Tesla is rolling out a folding V4 Supercharger design, an engineering change that allows 33% more units to fit on a single delivery truck, cuts deployment time in half, and reduces overall installation cost by roughly 20%.

The folding mechanism addresses one of the least glamorous but most consequential bottlenecks in charging infrastructure: getting hardware from factory floor to job site efficiently. By collapsing the form factor for transit and unfolding into an operational configuration on arrival, the new design dramatically reduces the logistics overhead that has historically slowed Supercharger rollouts, particularly at large or remote sites where multiple units are needed simultaneously.

The timing aligns with a broader acceleration in Tesla’s network strategy. In March 2026, Tesla’s Gigafactory New York produced its final V3 Supercharger cabinet after more than seven years and 15,000 units, pivoting entirely to V4 cabinet production. The V4 cabinet itself is already a generational leap, delivering up to 500 kW per stall for passenger vehicles and up to 1.2 MW for the Tesla Semi, while supporting twice the stalls per cabinet at three times the power density of its predecessor. The folding transport innovation layers logistical efficiency on top of that technical foundation.

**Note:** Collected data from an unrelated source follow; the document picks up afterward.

-- pv_equiv track=rewrite | github.com/markus-brln/BachelorThesisForestFireControl | CNN/data_translator_segments.py | waypoint2array
-- ===== SOURCE A (Python) =====
-- def waypoint2array(wp):
--   boxsize = 5
--   arr = {}
--   x = 0
--   cur_entry = 0
--   to_ret = -1
--   for y in range(-boxsize, boxsize + 1):
--     for entry in range(-x, x + 1):
--       arr[cur_entry] = (entry, y)
--       cur_entry += 1
--     x += 1 if y < 0 else -1
--   for idx in range(len(arr)):
--     if (arr[idx] == wp):
--       to_ret = idx
--   return to_ret
-- ===== SOURCE B (Python) =====
-- def waypoint2array(wp):
--   e, y = wp
--   x = 5 - abs(y)
--   if abs(y) <= 5 and -x <= e <= x:
--     off = (y + 5) ** 2 if y <= 0 else 61 - (6 - y) ** 2
--     return off + e + x
--   return -1
-- ===== Notes on version B (the rewrite author's own statement) =====
-- stated objective: simpler
-- what changed: Replaces the build-a-dict-of-61-cells loop plus index scan by a closed-form arithmetic formula: the row offset is (y+5)^2 below the middle and 61-(6-y)^2 above, plus the column offset e+(5-|y|), with -1 when (e,y) is outside the diamond.
import Mathlib
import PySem

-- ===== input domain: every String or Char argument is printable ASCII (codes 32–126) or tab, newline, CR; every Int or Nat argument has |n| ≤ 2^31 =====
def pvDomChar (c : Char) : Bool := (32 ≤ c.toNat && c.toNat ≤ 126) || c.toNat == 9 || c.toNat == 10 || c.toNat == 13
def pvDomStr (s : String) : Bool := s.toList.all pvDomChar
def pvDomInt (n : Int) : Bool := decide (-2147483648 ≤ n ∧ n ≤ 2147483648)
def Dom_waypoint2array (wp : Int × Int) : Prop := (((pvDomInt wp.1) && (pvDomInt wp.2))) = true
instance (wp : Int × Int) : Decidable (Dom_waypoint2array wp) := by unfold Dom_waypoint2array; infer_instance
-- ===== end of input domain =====

-- B replaces the dict-build-then-scan of a fixed 61-cell diamond by a closed-form index formula (objective: simpler).

-- ===== PORT A =====
-- literal transliteration: first loop builds arr (a dict), x, cur_entry; second loop scans indices 0..len(arr)-1.
-- arr[idx] is ported as getD: in this program every key 0..len(arr)-1 is present, so the lookup never raises (exact here).
def waypoint2array (wp : Int × Int) : Int :=
  let boxsize : Int := 5
  let st :=
    (PySem.List.pyRange (-boxsize) (boxsize + 1) 1).foldl
      (fun (st : PySem.Dict Int (Int × Int) × Int × Int) y =>
        let st2 :=
          (PySem.List.pyRange (-st.2.1) (st.2.1 + 1) 1).foldl
            (fun (p : PySem.Dict Int (Int × Int) × Int) entry =>
              (p.1.insert p.2 (entry, y), p.2 + 1))
            (st.1, st.2.2)
        (st2.1, st.2.1 + (if y < 0 then (1 : Int) else -1), st2.2))
      (PySem.Dict.empty, 0, 0)
  let arr := st.1
  (PySem.List.pyRange 0 (arr.size : Int) 1).foldl
    (fun toRet idx => if arr.getD idx (0, 0) = wp then idx else toRet) (-1)

-- ===== PORT B =====
def waypoint2array_alt (wp : Int × Int) : Int :=
  let e := wp.1
  let y := wp.2
  let x := 5 - |y|
  if |y| ≤ 5 ∧ -x ≤ e ∧ e ≤ x then
    (if y ≤ 0 then (y + 5) ^ 2 else 61 - (6 - y) ^ 2) + e + x
  else
    -1

-- ===== PRECONDITION & SPEC =====
def Spec_waypoint2array (wp : Int × Int) (out : Int) : Prop := out = waypoint2array_alt wp
instance (wp : Int × Int) (out : Int) : Decidable (Spec_waypoint2array wp out) := by unfold Spec_waypoint2array; infer_instance

-- ===== CLAIM (what is proved, stated in full; the proofs are below) =====
def Claim_equal_waypoint2array : Prop := ∀ (wp : Int × Int), Dom_waypoint2array wp → Spec_waypoint2array wp (waypoint2array wp)


-- ===== LEMMAS AND PROOFS =====
set_option maxRecDepth 20000

def pvCells : List (Int × Int) := [(0, -5), (-1, -4), (0, -4), (1, -4), (-2, -3), (-1, -3), (0, -3), (1, -3), (2, -3), (-3, -2), (-2, -2), (-1, -2), (0, -2), (1, -2), (2, -2), (3, -2), (-4, -1), (-3, -1), (-2, -1), (-1, -1), (0, -1), (1, -1), (2, -1), (3, -1), (4, -1), (-5, 0), (-4, 0), (-3, 0), (-2, 0), (-1, 0), (0, 0), (1, 0), (2, 0), (3, 0), (4, 0), (5, 0), (-4, 1), (-3, 1), (-2, 1), (-1, 1), (0, 1), (1, 1), (2, 1), (3, 1), (4, 1), (-3, 2), (-2, 2), (-1, 2), (0, 2), (1, 2), (2, 2), (3, 2), (-2, 3), (-1, 3), (0, 3), (1, 3), (2, 3), (-1, 4), (0, 4), (1, 4), (0, 5)]
def pvDictA : PySem.Dict Int (Int × Int) := PySem.Dict.mk [(0, (0, -5)), (1, (-1, -4)), (2, (0, -4)), (3, (1, -4)), (4, (-2, -3)), (5, (-1, -3)), (6, (0, -3)), (7, (1, -3)), (8, (2, -3)), (9, (-3, -2)), (10, (-2, -2)), (11, (-1, -2)), (12, (0, -2)), (13, (1, -2)), (14, (2, -2)), (15, (3, -2)), (16, (-4, -1)), (17, (-3, -1)), (18, (-2, -1)), (19, (-1, -1)), (20, (0, -1)), (21, (1, -1)), (22, (2, -1)), (23, (3, -1)), (24, (4, -1)), (25, (-5, 0)), (26, (-4, 0)), (27, (-3, 0)), (28, (-2, 0)), (29, (-1, 0)), (30, (0, 0)), (31, (1, 0)), (32, (2, 0)), (33, (3, 0)), (34, (4, 0)), (35, (5, 0)), (36, (-4, 1)), (37, (-3, 1)), (38, (-2, 1)), (39, (-1, 1)), (40, (0, 1)), (41, (1, 1)), (42, (2, 1)), (43, (3, 1)), (44, (4, 1)), (45, (-3, 2)), (46, (-2, 2)), (47, (-1, 2)), (48, (0, 2)), (49, (1, 2)), (50, (2, 2)), (51, (3, 2)), (52, (-2, 3)), (53, (-1, 3)), (54, (0, 3)), (55, (1, 3)), (56, (2, 3)), (57, (-1, 4)), (58, (0, 4)), (59, (1, 4)), (60, (0, 5))]


-- generic: if no index matches, the scan fold returns its accumulator
theorem pvScan_no_match (l : List Int) (wp : Int × Int) (a : Int)
    (h : ∀ i ∈ l, pvDictA.getD i (0, 0) ≠ wp) :
    l.foldl (fun toRet idx => if pvDictA.getD idx (0, 0) = wp then idx else toRet) a = a := by
  induction l generalizing a with
  | nil => rfl
  | cons x xs ih =>
    simp only [List.foldl_cons]
    rw [if_neg (h x (List.mem_cons_self))]
    exact ih a (fun i hi => h i (List.mem_cons_of_mem _ hi))

-- every lookup in pvDictA (including the default) lands in pvCells
theorem pvGetD_mem (i : Int) : pvDictA.getD i (0, 0) ∈ pvCells := by
  rw [PySem.Dict.getD_eq_get?_getD]
  cases h : pvDictA.get? i with
  | none => decide
  | some v =>
    have hv : (i, v) ∈ pvDictA.items := PySem.Dict.mem_items_of_get?_eq_some _ h
    have : v ∈ pvDictA.items.map (·.2) := List.mem_map_of_mem hv
    rw [show pvDictA.items.map (·.2) = pvCells from by decide] at this
    simpa using this

-- bridge: the scan over a state equal to the evaluated first-loop state
theorem pvScan_congr (st : PySem.Dict Int (Int × Int) × Int × Int)
    (h : st = (pvDictA, -1, 61)) (wp : Int × Int) :
    (PySem.List.pyRange 0 (st.1.size : Int) 1).foldl
        (fun toRet idx => if st.1.getD idx (0, 0) = wp then idx else toRet) (-1)
      = (PySem.List.pyRange 0 61 1).foldl
        (fun toRet idx => if pvDictA.getD idx (0, 0) = wp then idx else toRet) (-1) := by
  subst h
  rw [show ((pvDictA.size : Int)) = 61 from by decide]

theorem pvA_unfold (wp : Int × Int) :
    waypoint2array wp
      = (PySem.List.pyRange 0 61 1).foldl
          (fun toRet idx => if pvDictA.getD idx (0, 0) = wp then idx else toRet) (-1) := by
  unfold waypoint2array
  exact pvScan_congr _ (by decide) wp

theorem pvMem_of_bounds (e y : Int) (h1 : |y| <= 5) (h2 : -(5 - |y|) <= e) (h3 : e <= 5 - |y|) :
    (e, y) ∈ pvCells := by
  obtain ⟨hy1, hy2⟩ := abs_le.mp h1
  interval_cases y <;>
    norm_num at h2 h3 <;>
    interval_cases e <;> decide

-- ===== VERDICT (by name: the statement is the Claim_ definition above) =====
theorem waypoint2array_spec : Claim_equal_waypoint2array := by
  intro wp _
  show waypoint2array wp = waypoint2array_alt wp
  by_cases hmem : wp ∈ pvCells
  · fin_cases hmem <;> decide
  · rw [pvA_unfold]
    rw [pvScan_no_match _ wp _ (fun i _ hi => hmem (hi ▸ pvGetD_mem i))]
    unfold waypoint2array_alt
    rw [if_neg]
    rintro ⟨h1, h2, h3⟩
    obtain ⟨e, y⟩ := wp
    exact hmem (pvMem_of_bounds e y h1 h2 h3)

Tesla launches first ‘true’ East Coast V4 Supercharger: here’s what that means

Tesla Charging’s Director Max de Zegher, commenting on the V4 cabinet when it launched, captured the operational philosophy behind these changes: “Posts can peak up to 500kW for cars, but we need less than 1MW across 8 posts to deliver maximum power to cars 99% of the time.” The design philosophy has always been about maximizing real-world throughput, not just peak specs, and the folding transport upgrade extends that thinking into the supply chain itself.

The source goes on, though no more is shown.